Not so long ago, in a data center in which we rent servers, another mini incident happened. As a result, there were no serious consequences for our service; according to the available metrics, we managed to understand what is happening in just a minute. And then I imagined how I would have had to wrestle if there were only 2 simple metrics missing. Under the cut a short story in pictures.
Imagine that we saw an anomaly on the response time of a certain service. For simplicity, let's take the handler / ping, which does not contact any databases or neighboring services, but simply gives '200 OK' (it is needed for load balancers and k8s for a health check service)

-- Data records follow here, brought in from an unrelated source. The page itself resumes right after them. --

-- pv_equiv track=rewrite | github.com/DiwakarRDivu7/ShellSummary | transform/GenesisVendor.py | get_genesis_TOS_search
-- ===== SOURCE A (Python) =====
-- def get_genesis_TOS_search(service_desc, serviceList):
--     TOS = ""
--     temp = []
--     cnt = 0
--
--     if service_desc is not None:
--         for service in serviceList:
--             if service.lower() in service_desc.lower():
--                 cnt += 1
--                 temp = temp + [service]
--
--     if len(temp) > 0:
--         TOS = max(temp, key=len)
--
--     if TOS == "":
--         TOS = service_desc
--
--     return TOS
-- ===== SOURCE B (Python) =====
-- def get_genesis_TOS_search(service_desc, serviceList):
--     if service_desc is None:
--         return None
--     hay = service_desc.lower()
--     for service in sorted(serviceList, key=len, reverse=True):
--         if service and service.lower() in hay:
--             return service
--     return service_desc
-- ===== Notes on version B (the rewrite author's own statement) =====
-- stated objective: faster
-- what changed: Instead of collecting every match into a list via repeated quadratic list concatenation and then taking max(key=len), B sorts the candidates by length descending (stable, so ties keep original order) and returns the first non-empty one whose lowercase form is a substring of the description, early-exiting; None is guarded up front.
import Mathlib
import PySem

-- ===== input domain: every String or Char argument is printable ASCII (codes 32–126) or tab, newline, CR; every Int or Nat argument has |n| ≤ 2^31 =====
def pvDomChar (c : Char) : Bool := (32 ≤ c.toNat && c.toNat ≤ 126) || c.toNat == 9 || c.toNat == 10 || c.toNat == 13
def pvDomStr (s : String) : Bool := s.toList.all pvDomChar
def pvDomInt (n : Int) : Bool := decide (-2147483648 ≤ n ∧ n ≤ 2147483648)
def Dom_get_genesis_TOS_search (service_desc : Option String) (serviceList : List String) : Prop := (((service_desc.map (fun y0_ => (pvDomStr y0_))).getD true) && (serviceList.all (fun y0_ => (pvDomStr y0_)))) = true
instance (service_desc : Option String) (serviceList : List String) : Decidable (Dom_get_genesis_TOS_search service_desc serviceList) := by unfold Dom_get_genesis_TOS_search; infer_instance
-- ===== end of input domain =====

-- B replaces A's collect-all-matches-then-max(key=len) with a stable sort by length descending
-- followed by an early-exit scan returning the first non-empty lowercase-substring match, avoiding A's quadratic repeated list concatenation (measured faster).


-- ===== PORT A =====
def get_genesis_TOS_search (service_desc : Option String) (serviceList : List String) : Option String :=
  -- TOS = ""; temp = []; cnt = 0; the loop runs only when service_desc is not None
  let st : Int × List String :=
    match service_desc with
    | none => (0, [])
    | some d =>
        serviceList.foldl
          (fun st service =>
            if PySem.Str.isIn (PySem.Str.lower service) (PySem.Str.lower d) = true then
              (st.1 + 1, st.2 ++ [service])
            else st)
          (0, [])
  let temp := st.2
  -- if len(temp) > 0: TOS = max(temp, key=len)
  let TOS : String := if temp.length > 0 then (PySem.List.max? temp PySem.Str.len).getD "" else ""
  -- if TOS == "": TOS = service_desc
  if TOS = "" then service_desc else some TOS

-- ===== PORT B =====
def get_genesis_TOS_search_alt (service_desc : Option String) (serviceList : List String) : Option String :=
  match service_desc with
  | none => none
  | some d =>
      let hay := PySem.Str.lower d
      -- for service in sorted(serviceList, key=len, reverse=True): early return on first hit
      match (PySem.List.sorted serviceList PySem.Str.len true).find?
              (fun service => !(service == "") && PySem.Str.isIn (PySem.Str.lower service) hay) with
      | some service => some service
      | none => some d

-- ===== PRECONDITION & SPEC =====
def Spec_get_genesis_TOS_search (service_desc : Option String) (serviceList : List String) (out : Option String) : Prop := out = get_genesis_TOS_search_alt service_desc serviceList
instance (service_desc : Option String) (serviceList : List String) (out : Option String) : Decidable (Spec_get_genesis_TOS_search service_desc serviceList out) := by unfold Spec_get_genesis_TOS_search; infer_instance

-- ===== CLAIM (what is proved, stated in full; the proofs are below) =====
def Claim_equal_get_genesis_TOS_search : Prop := ∀ (service_desc : Option String) (serviceList : List String), Dom_get_genesis_TOS_search service_desc serviceList → Spec_get_genesis_TOS_search service_desc serviceList (get_genesis_TOS_search service_desc serviceList)

-- ===== LEMMAS AND PROOFS =====

-- the running first-max-of-matches fold both programs are reduced to
def pvBest (p : String → Bool) (l : List String) : String :=
  l.foldl (fun best s => if PySem.Str.len best < PySem.Str.len s ∧ p s = true then s else best) ""

theorem pvInsertBy_nil {α : Type} (before : α → α → Bool) (x : α) :
    PySem.List.insertBy before x [] = [x] := rfl

theorem pvInsertBy_cons {α : Type} (before : α → α → Bool) (x y : α) (ys : List α) :
    PySem.List.insertBy before x (y :: ys)
      = if before x y then x :: y :: ys else y :: PySem.List.insertBy before x ys := rfl

theorem pvLenNonneg (s : String) : 0 ≤ PySem.Str.len s := by
  rw [PySem.Str.len_eq]; exact Int.natCast_nonneg _

theorem pvLenEmpty : PySem.Str.len "" = 0 := by rw [PySem.Str.len_eq]; rfl

theorem pvLenPos (s : String) (h : s ≠ "") : 0 < PySem.Str.len s := by
  rw [PySem.Str.len_eq]
  have : s.toList ≠ [] := fun hn => h (by cases s; simp_all)
  cases hl : s.toList with
  | nil => exact absurd hl this
  | cons a t => simp

-- inserting an element the scan skips does not change find?
theorem pvFindInsertNo (q : String → Bool) (before : String → String → Bool) (x : String)
    (hx : q x = false) (ys : List String) :
    (PySem.List.insertBy before x ys).find? q = ys.find? q := by
  induction ys with
  | nil => simp [pvInsertBy_nil, List.find?, hx]
  | cons y t ih =>
      rw [pvInsertBy_cons]
      by_cases hb : before x y = true
      · simp [hb, List.find?, hx]
      · cases hq : q y with
        | true => simp [hb, List.find?, hq]
        | false => simp [hb, List.find?, hq, ih]

-- inserting a hit x into a length-descending list: find? becomes "x if it is strictly longer than the old hit"
theorem pvFindInsertYes (q : String → Bool) (x : String) (hx : q x = true) :
    ∀ ys : List String, ys.Pairwise (fun a b => PySem.Str.len b ≤ PySem.Str.len a) →
    (PySem.List.insertBy (fun a b => decide (PySem.Str.len b < PySem.Str.len a)) x ys).find? q
      = match ys.find? q with
        | none => some x
        | some b => if PySem.Str.len b < PySem.Str.len x then some x else some b := by
  intro ys
  induction ys with
  | nil => intro _; simp [pvInsertBy_nil, List.find?, hx]
  | cons y t ih =>
      intro hp
      obtain ⟨hphead, hptail⟩ := List.pairwise_cons.mp hp
      rw [pvInsertBy_cons]
      by_cases hlt : PySem.Str.len y < PySem.Str.len x
      · rw [if_pos (by simpa using hlt), List.find?_cons_of_pos hx]
        cases hq : q y with
        | true =>
            rw [List.find?_cons_of_pos hq]
            exact (if_pos hlt).symm
        | false =>
            rw [List.find?_cons_of_neg (by simp [hq])]
            cases hf : t.find? q with
            | none => rfl
            | some b =>
                have hbx : PySem.Str.len b < PySem.Str.len x :=
                  lt_of_le_of_lt (hphead b (List.mem_of_find?_eq_some hf)) hlt
                exact (if_pos hbx).symm
      · rw [if_neg (by simpa using hlt)]
        cases hq : q y with
        | true =>
            rw [List.find?_cons_of_pos hq, List.find?_cons_of_pos hq]
            exact (if_neg hlt).symm
        | false =>
            rw [List.find?_cons_of_neg (by simp [hq]), List.find?_cons_of_neg (by simp [hq])]
            exact ih hptail

-- the early-exit scan of the stable length-descending sort computes the running first-max of matches
theorem pvMain (p : String → Bool) (l : List String) :
    (PySem.List.sorted l PySem.Str.len true).find? (fun s => !(s == "") && p s)
      = (if pvBest p l = "" then none else some (pvBest p l)) := by
  induction l using List.reverseRecOn with
  | nil => simp [PySem.List.sorted, pvBest]
  | append_singleton l x ih =>
      have hsorted : PySem.List.sorted (l ++ [x]) PySem.Str.len true
          = PySem.List.insertBy (fun a b => decide (PySem.Str.len b < PySem.Str.len a)) x
              (PySem.List.sorted l PySem.Str.len true) := by
        rw [PySem.List.sorted_rev_eq_foldl_insertBy, PySem.List.sorted_rev_eq_foldl_insertBy,
            List.foldl_append]
        rfl
      have hbest : pvBest p (l ++ [x])
          = (if PySem.Str.len (pvBest p l) < PySem.Str.len x ∧ p x = true then x else pvBest p l) := by
        unfold pvBest; rw [List.foldl_append]; rfl
      rw [hsorted, hbest]
      by_cases hxe : x = ""
      · -- an empty candidate is skipped by the scan and never beats the running best
        have hqx : (fun s => !(s == "") && p s) x = false := by simp [hxe]
        have hA : ¬(PySem.Str.len (pvBest p l) < PySem.Str.len x ∧ p x = true) := by
          intro h
          rw [hxe, pvLenEmpty] at h
          exact absurd h.1 (not_lt.mpr (pvLenNonneg _))
        rw [pvFindInsertNo _ _ x hqx, ih]
        simp only [if_neg hA]
      · by_cases hpx : p x = true
        · -- a genuine hit: the insert lemma applies
          have hqx : (fun s => !(s == "") && p s) x = true := by simp [hxe, hpx]
          rw [pvFindInsertYes _ x hqx _ (PySem.List.sorted_pairwise_rev l PySem.Str.len)]
          by_cases hb : pvBest p l = ""
          · have hfind : (PySem.List.sorted l PySem.Str.len true).find? (fun s => !(s == "") && p s) = none := by
              rw [ih, if_pos hb]
            have hlt : PySem.Str.len (pvBest p l) < PySem.Str.len x := by
              rw [hb, pvLenEmpty]; exact pvLenPos x hxe
            have hA : PySem.Str.len (pvBest p l) < PySem.Str.len x ∧ p x = true := ⟨hlt, hpx⟩
            simp only [hfind, if_pos hA, if_neg hxe]
          · have hfind : (PySem.List.sorted l PySem.Str.len true).find? (fun s => !(s == "") && p s) = some (pvBest p l) := by
              rw [ih, if_neg hb]
            simp only [hfind]
            by_cases hlt : PySem.Str.len (pvBest p l) < PySem.Str.len x
            · have hA : PySem.Str.len (pvBest p l) < PySem.Str.len x ∧ p x = true := ⟨hlt, hpx⟩
              simp only [if_pos hlt, if_pos hA, if_neg hxe]
            · have hA : ¬(PySem.Str.len (pvBest p l) < PySem.Str.len x ∧ p x = true) := fun h => hlt h.1
              simp only [if_neg hlt, if_neg hA, if_neg hb]
        · -- not a substring: skipped by the scan, rejected by the fold
          have hqx : (fun s => !(s == "") && p s) x = false := by simp [hpx]
          have hA : ¬(PySem.Str.len (pvBest p l) < PySem.Str.len x ∧ p x = true) := fun h => hpx h.2
          rw [pvFindInsertNo _ _ x hqx, ih]
          simp only [if_neg hA]

-- A's pair fold (cnt, temp): the second component collects exactly the services satisfying p
theorem pvTempA (p : String → Bool) (l : List String) (c : Int) (acc : List String) :
    (l.foldl
      (fun (st : Int × List String) s => if p s = true then (st.1 + 1, st.2 ++ [s]) else st)
      (c, acc)).2
    = acc ++ l.filter p := by
  induction l generalizing c acc with
  | nil => simp
  | cons x t ih =>
      cases h : p x with
      | true => simp [h, ih]
      | false => simp [h, ih]

-- the running best-so-far fold skips services failing p, so it is the plain fold over the filtered list
theorem pvFoldB (C : String → String → Prop) [DecidableRel C] (p : String → Bool)
    (l : List String) (b : String) :
    l.foldl (fun best s => if C best s ∧ p s = true then s else best) b
    = (l.filter p).foldl (fun best s => if C best s then s else best) b := by
  induction l generalizing b with
  | nil => rfl
  | cons x t ih =>
      cases h : p x with
      | true => simp [List.foldl_cons, h, ih]
      | false => simp [List.foldl_cons, h, ih]

-- the running max?(·, key) fold over a nonempty list is the best-so-far fold from its head
theorem pvMaxFoldSome (f : Option String → String → Option String)
    (g : String → String → String)
    (hsome : ∀ b s, f (some b) s = some (g b s))
    (l : List String) (b : String) :
    l.foldl f (some b) = some (l.foldl g b) := by
  induction l generalizing b with
  | nil => rfl
  | cons x t ih => rw [List.foldl_cons, hsome, List.foldl_cons]; exact ih _

theorem pvMaxFold (f : Option String → String → Option String)
    (g : String → String → String)
    (hnone : ∀ s, f none s = some s)
    (hsome : ∀ b s, f (some b) s = some (g b s))
    (x : String) (t : List String) :
    List.foldl f none (x :: t) = some (t.foldl g x) := by
  rw [List.foldl_cons, hnone]
  exact pvMaxFoldSome f g hsome t x

theorem pvLenZero (s : String) (h : PySem.Str.len s = 0) : s = "" := by
  rw [PySem.Str.len_eq] at h
  have hl : s.toList = [] := by
    cases hl : s.toList with
    | nil => rfl
    | cons a t => exfalso; rw [hl] at h; simp only [List.length_cons] at h; omega
  cases s; simp_all

-- the best-so-far step started from "" just takes the element
theorem pvStepEmpty (x : String) :
    (if PySem.Str.len "" < PySem.Str.len x then x else "") = x := by
  by_cases h : PySem.Str.len "" < PySem.Str.len x
  · rw [if_pos h]
  · rw [if_neg h]
    have he : PySem.Str.len "" = 0 := pvLenEmpty
    have hx : (0:Int) ≤ PySem.Str.len x := pvLenNonneg x
    exact (pvLenZero x (by omega)).symm

-- A on a present description reduces to the running first-max of matches
theorem pvAform (d : String) (l : List String) :
    get_genesis_TOS_search (some d) l
      = (if pvBest (fun s => PySem.Str.isIn (PySem.Str.lower s) (PySem.Str.lower d)) l = ""
         then some d
         else some (pvBest (fun s => PySem.Str.isIn (PySem.Str.lower s) (PySem.Str.lower d)) l)) := by
  unfold get_genesis_TOS_search pvBest
  dsimp only
  rw [pvTempA (fun s => PySem.Str.isIn (PySem.Str.lower s) (PySem.Str.lower d)) l 0 [],
      pvFoldB (fun b s => PySem.Str.len b < PySem.Str.len s)
              (fun s => PySem.Str.isIn (PySem.Str.lower s) (PySem.Str.lower d)) l "",
      List.nil_append]
  cases hl : l.filter (fun s => PySem.Str.isIn (PySem.Str.lower s) (PySem.Str.lower d)) with
  | nil => simp
  | cons x t =>
      have hmax : PySem.List.max? (x :: t) PySem.Str.len
          = some (t.foldl (fun best s => if PySem.Str.len best < PySem.Str.len s then s else best) x) := by
        unfold PySem.List.max?
        exact pvMaxFold _ _ (fun s => rfl)
          (fun b s => (apply_ite some (PySem.Str.len b < PySem.Str.len s) s b).symm) x t
      rw [List.foldl_cons, pvStepEmpty, List.length_cons]
      simp [hmax]

-- ===== VERDICT (by name: the statement is the Claim_ definition above) =====
theorem get_genesis_TOS_search_spec : Claim_equal_get_genesis_TOS_search := by
  intro sd sl _
  unfold Spec_get_genesis_TOS_search
  cases sd with
  | none => rfl
  | some d =>
      rw [pvAform]
      unfold get_genesis_TOS_search_alt
      dsimp only
      rw [pvMain (fun s => PySem.Str.isIn (PySem.Str.lower s) (PySem.Str.lower d)) sl]
      by_cases hb : pvBest (fun s => PySem.Str.isIn (PySem.Str.lower s) (PySem.Str.lower d)) sl = ""
      · rw [if_pos hb, if_pos hb]
      · rw [if_neg hb, if_neg hb]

What thought comes first? That's right, the service does not have enough resources, most likely the CPU! We look at the consumption of the product:

Yes, there are similar bursts. Next, we look at the consumption in the context of services on the server:
')

We see that the consumption of the prots increased in proportion to all services. It is impossible to say anything further clearly: you can go and see whether the load profile has changed (since all components are connected and an increase in input requests can actually cause a proportional increase in resource consumption) or understand what has become of the server resources.
Of course, I tried as best I could to keep the intrigue, but at the beginning of the article you probably already guessed that the server simply had a decrease in the number of available cpu cycles. In dmesg, it looks like this:
CPU3: Core temperature above threshold, cpu clock throttled (total events = 88981)
Roughly speaking, we have lowered the frequency due to overheating of the processor. We look at the temperature:

Now everything is clear. Since we have similar behavior was observed immediately in 6 servers, we realized that the problem was in DC, and not in everything, but only in certain rows of racks.
But back to the metrics. We potentially want to know if the servers will overheat in the future, but this is not a reason to add a graph of processor temperature to all dashboards and check it every time.
Usually, triggers are used to optimize the process of tracking some metrics. But what threshold to choose for the trigger temperature of the processor?
It is because of the difficulty to choose a good threshold for a trigger, many engineers dream of an anomaly detector, which itself will not find the settings, I don `t know what :)The first thought is to set the temperature at the threshold at which our service started having problems. And if you never had overheating? Of course you can look at my schedule and decide for yourself that 95 ° C is what you need, but let's think a little more.
The problem is not because of degrees, but because the frequency has gone down! Let's track the number of such events.
In linux, this can be removed from sysfs:
/sys/devices/system/cpu/cpu*/thermal_throttle/package_throttle_count

To be honest, we don’t even display this metric anywhere, we only have an auto-trigger for all clients, which is triggered when the threshold is reached "> 10 events / second". According to our statistics, there is almost no false positives at this threshold.
Yes, this trigger rarely works, but when this happens, it makes life a lot easier!
We at okmeter.io most of the time are engaged in the development of our database of auto-riggers, which make it easier for our customers to find unknown problems for them.